TO DO:
Nothing but the lines below between the line holding "0, st => st" and the line holding "-- the stack", inclusive, should appear in the answer, each set down exactly.

#### DATASET RECORDS ####

-- pv_equiv track=rewrite | github.com/JaredBears/Formation-Python | FindLeftPeaks.py | findLeftPeaks
-- ===== SOURCE A (Python) =====
-- def findLeftPeaks(array: list[int]) -> list[int]:
--     N = len(array)
--     left_peaks = []
--     max_so_far = float('-inf')
--     for i in range(N - 1, -1, -1):
--         if array[i] >= max_so_far:
--             left_peaks.append(array[i])
--             max_so_far = array[i]
--     return left_peaks[::-1]
-- ===== SOURCE B (Python) =====
-- def findLeftPeaks(array: list[int]) -> list[int]:
--     stack = []
--     for x in array:
--         while stack and stack[-1] < x:
--             stack.pop()
--         stack.append(x)
--     return stack
-- ===== Notes on version B (the rewrite author's own statement) =====
-- stated objective: alternative
-- what changed: Replaces A's right-to-left running-maximum scan plus final reversal with a single left-to-right pass maintaining a monotone stack (pop while top < current, then push), returned without reversal.
import Mathlib
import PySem

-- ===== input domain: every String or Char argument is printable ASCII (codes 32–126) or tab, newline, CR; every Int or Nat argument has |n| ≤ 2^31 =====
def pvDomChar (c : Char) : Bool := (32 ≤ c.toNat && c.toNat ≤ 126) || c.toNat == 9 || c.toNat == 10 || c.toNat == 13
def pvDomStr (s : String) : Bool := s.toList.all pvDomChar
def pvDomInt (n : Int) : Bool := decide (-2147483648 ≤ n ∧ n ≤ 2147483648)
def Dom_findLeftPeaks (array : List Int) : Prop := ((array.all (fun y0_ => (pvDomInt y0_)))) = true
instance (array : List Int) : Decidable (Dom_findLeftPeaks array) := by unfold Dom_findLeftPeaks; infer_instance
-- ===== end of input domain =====

-- B replaces A's right-to-left running-maximum scan (plus final reversal) by a single
-- left-to-right pass maintaining a monotone stack; same O(n) cost, different algorithm.

-- ===== PORT A =====
-- 'array[i] >= max_so_far' with max_so_far starting at float('-inf'): none = -inf
def pvGeOpt (x : Int) (m : Option Int) : Bool :=
  match m with
  | none => true
  | some t => decide (t ≤ x)

-- 'for i in range(N-1, -1, -1)': fuel k+1 means the current index is k; state (left_peaks, max_so_far)
def findLeftPeaksGo (array : List Int) : Nat → List Int × Option Int → List Int × Option Int
  | 0, st => st
  | k + 1, (peaks, m) =>
      let x := (PySem.List.pyGet? array (k : Int)).getD 0   -- index k is always in range here
      if pvGeOpt x m then findLeftPeaksGo array k (peaks ++ [x], some x)
      else findLeftPeaksGo array k (peaks, m)

def findLeftPeaks (array : List Int) : List Int :=
  (findLeftPeaksGo array array.length ([], none)).1.reverse   -- left_peaks[::-1]

-- ===== PORT B =====
-- the stack is kept top-at-head (Python's list has its top at the end);
-- the final reverse restores Python's left-to-right order
def popLess : List Int → Int → List Int
  | [], _ => []
  | t :: rest, x => if t < x then popLess rest x else t :: rest

def findLeftPeaks_alt (array : List Int) : List Int :=
  (array.foldl (fun s x => x :: popLess s x) []).reverse

-- ===== PRECONDITION & SPEC =====
def Spec_findLeftPeaks (array : List Int) (out : List Int) : Prop := out = findLeftPeaks_alt array
instance (array : List Int) (out : List Int) : Decidable (Spec_findLeftPeaks array out) := by unfold Spec_findLeftPeaks; infer_instance

-- ===== CLAIM (what is proved, stated in full; the proofs are below) =====
def Claim_equal_findLeftPeaks : Prop := ∀ (array : List Int), Dom_findLeftPeaks array → Spec_findLeftPeaks array (findLeftPeaks array)

-- ===== LEMMAS AND PROOFS =====

-- common specification: keep x iff x ≥ every element strictly to its right
def pvF : List Int → List Int
  | [] => []
  | x :: xs => if xs.all (fun y => decide (y ≤ x)) then x :: pvF xs else pvF xs

-- right-to-left scan with running max (A's loop, as structural recursion on the reversed list)
def pvR : List Int → Option Int → List Int
  | [], _ => []
  | y :: ys, m => if pvGeOpt y m then y :: pvR ys (some y) else pvR ys m

theorem pvGo_agree (xs : List Int) (x : Int) :
    ∀ k, k ≤ xs.length → ∀ st, findLeftPeaksGo (xs ++ [x]) k st = findLeftPeaksGo xs k st := by
  intro k
  induction k with
  | zero => intro _ st; rfl
  | succ k ih =>
    intro hk st
    obtain ⟨peaks, m⟩ := st
    have hg : PySem.List.pyGet? (xs ++ [x]) (k : Int) = PySem.List.pyGet? xs (k : Int) := by
      rw [PySem.List.pyGet?_natCast, PySem.List.pyGet?_natCast,
        List.getElem?_append_left (by omega)]
    simp only [findLeftPeaksGo, hg]
    split <;> exact ih (by omega) _

theorem pvGo_eq (xs : List Int) :
    ∀ peaks m, (findLeftPeaksGo xs xs.length (peaks, m)).1 = peaks ++ pvR xs.reverse m := by
  induction xs using List.reverseRecOn with
  | nil => intro peaks m; simp [findLeftPeaksGo, pvR]
  | append_singleton xs x ih =>
    intro peaks m
    have hlen : (xs ++ [x]).length = xs.length + 1 := by simp
    have hget : PySem.List.pyGet? (xs ++ [x]) (xs.length : Int) = some x := by
      rw [PySem.List.pyGet?_natCast]; simp
    rw [hlen]
    simp only [findLeftPeaksGo, hget, Option.getD_some, List.reverse_append,
      List.reverse_cons, List.reverse_nil, List.nil_append, List.singleton_append, pvR]
    split
    · rw [pvGo_agree xs x xs.length le_rfl, ih]; simp
    · rw [pvGo_agree xs x xs.length le_rfl, ih]

theorem mem_pvR_ge (ys : List Int) : ∀ t z, z ∈ pvR ys (some t) → t ≤ z := by
  induction ys with
  | nil => intro t z h; simp [pvR] at h
  | cons y ys ih =>
    intro t z h
    simp only [pvR, pvGeOpt] at h
    split at h
    · rcases List.mem_cons.mp h with rfl | h
      · simpa using ‹decide (t ≤ z) = true›
      · have := ih y z h
        have ht : t ≤ y := by simpa using ‹decide (t ≤ y) = true›
        omega
    · exact ih t z h

theorem pvR_some (ys : List Int) :
    ∀ t, pvR ys (some t) = (pvR ys none).filter (fun z => decide (t ≤ z)) := by
  induction ys with
  | nil => intro t; rfl
  | cons y ys ih =>
    intro t
    have hnone : pvR (y :: ys) none = y :: pvR ys (some y) := by simp [pvR, pvGeOpt]
    rw [hnone]
    simp only [pvR, pvGeOpt, List.filter_cons]
    by_cases h : t ≤ y
    · simp only [h, decide_true, if_true]
      congr 1
      exact (List.filter_eq_self.mpr (fun z hz => by
        simpa using le_trans h (mem_pvR_ge ys y z hz))).symm
    · simp only [h, decide_false]
      rw [ih t, ih y, List.filter_filter]
      apply List.filter_congr
      intro z _
      by_cases hz : t ≤ z
      · have : y ≤ z := by omega
        simp [hz, this]
      · simp [hz]

theorem pvF_append (xs : List Int) (x : Int) :
    pvF (xs ++ [x]) = (pvF xs).filter (fun z => decide (x ≤ z)) ++ [x] := by
  induction xs with
  | nil => simp [pvF]
  | cons x0 xs ih =>
    simp only [List.cons_append, pvF, List.all_append, List.all_cons, List.all_nil,
      Bool.and_true, Bool.and_eq_true]
    by_cases h0 : xs.all (fun y => decide (y ≤ x0)) = true
    · by_cases hx : x ≤ x0
      · simp [h0, hx, ih]
      · simp [h0, hx, ih]
    · simp [h0, ih]

theorem pvA_eq_pvF (xs : List Int) : (pvR xs.reverse none).reverse = pvF xs := by
  induction xs using List.reverseRecOn with
  | nil => rfl
  | append_singleton xs x ih =>
    have : pvR (xs ++ [x]).reverse none = x :: pvR xs.reverse (some x) := by
      simp [pvR, pvGeOpt]
    rw [this, List.reverse_cons, pvR_some, ← List.filter_reverse, ih, pvF_append]

theorem findLeftPeaks_eq_pvF (xs : List Int) : findLeftPeaks xs = pvF xs := by
  rw [findLeftPeaks, pvGo_eq xs [] none, List.nil_append, pvA_eq_pvF]

theorem mem_pvF (xs : List Int) : ∀ z, z ∈ pvF xs → z ∈ xs := by
  induction xs with
  | nil => intro z h; simp [pvF] at h
  | cons x xs ih =>
    intro z h
    simp only [pvF] at h
    split at h
    · rcases List.mem_cons.mp h with rfl | h
      · exact List.mem_cons_self
      · exact List.mem_cons_of_mem _ (ih z h)
    · exact List.mem_cons_of_mem _ (ih z h)

theorem pvF_sorted (xs : List Int) : (pvF xs).Pairwise (fun a b => b ≤ a) := by
  induction xs with
  | nil => simp [pvF]
  | cons x xs ih =>
    simp only [pvF]
    split
    · refine List.Pairwise.cons (fun z hz => ?_) ih
      have := mem_pvF xs z hz
      have hall := (List.all_eq_true.mp ‹_›) z this
      simpa using hall
    · exact ih

theorem popLess_sorted (s : List Int) (x : Int) (hs : s.Pairwise (fun a b => a ≤ b)) :
    popLess s x = s.filter (fun z => decide (x ≤ z)) := by
  induction s with
  | nil => rfl
  | cons t rest ih =>
    rcases List.pairwise_cons.mp hs with ⟨ht, hrest⟩
    simp only [popLess, List.filter_cons]
    by_cases h : t < x
    · simp only [h, if_true]
      have : ¬ x ≤ t := by omega
      simp only [this, decide_false]
      exact ih hrest
    · simp only [h, if_false]
      have hxt : x ≤ t := by omega
      simp only [hxt, decide_true, if_true]
      congr 1
      exact (List.filter_eq_self.mpr (fun z hz => by
        simpa using le_trans hxt (ht z hz))).symm

theorem pvStep (p : List Int) (x : Int) :
    x :: popLess ((pvF p).reverse) x = (pvF (p ++ [x])).reverse := by
  rw [pvF_append, List.reverse_append, List.reverse_singleton, List.singleton_append,
    ← List.filter_reverse,
    popLess_sorted _ x (by
      rw [List.pairwise_reverse]
      exact pvF_sorted p)]

theorem pvFoldl (ys : List Int) :
    ∀ p, ys.foldl (fun s x => x :: popLess s x) ((pvF p).reverse) = (pvF (p ++ ys)).reverse := by
  induction ys with
  | nil => intro p; simp
  | cons y ys ih =>
    intro p
    rw [List.foldl_cons, pvStep p y, ih (p ++ [y]), List.append_assoc]
    rfl

theorem findLeftPeaks_alt_eq_pvF (xs : List Int) : findLeftPeaks_alt xs = pvF xs := by
  have h0 : ((pvF ([] : List Int)).reverse) = ([] : List Int) := rfl
  rw [findLeftPeaks_alt, ← h0, pvFoldl xs [], List.nil_append, List.reverse_reverse]

-- ===== VERDICT (by name: the statement is the Claim_ definition above) =====
theorem findLeftPeaks_spec : Claim_equal_findLeftPeaks := by
  intro array _
  unfold Spec_findLeftPeaks
  rw [findLeftPeaks_eq_pvF, findLeftPeaks_alt_eq_pvF]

####

EXERCISE RESPONSE:
  | 0, st => st
  | k + 1, (peaks, m) =>
      let x := (PySem.List.pyGet? array (k : Int)).getD 0   -- index k is always in range here
      if pvGeOpt x m then findLeftPeaksGo array k (peaks ++ [x], some x)
      else findLeftPeaksGo array k (peaks, m)

def findLeftPeaks (array : List Int) : List Int :=
  (findLeftPeaksGo array array.length ([], none)).1.reverse   -- left_peaks[::-1]

-- ===== PORT B =====
-- the stack is kept top-at-head (Python's list has its top at the end);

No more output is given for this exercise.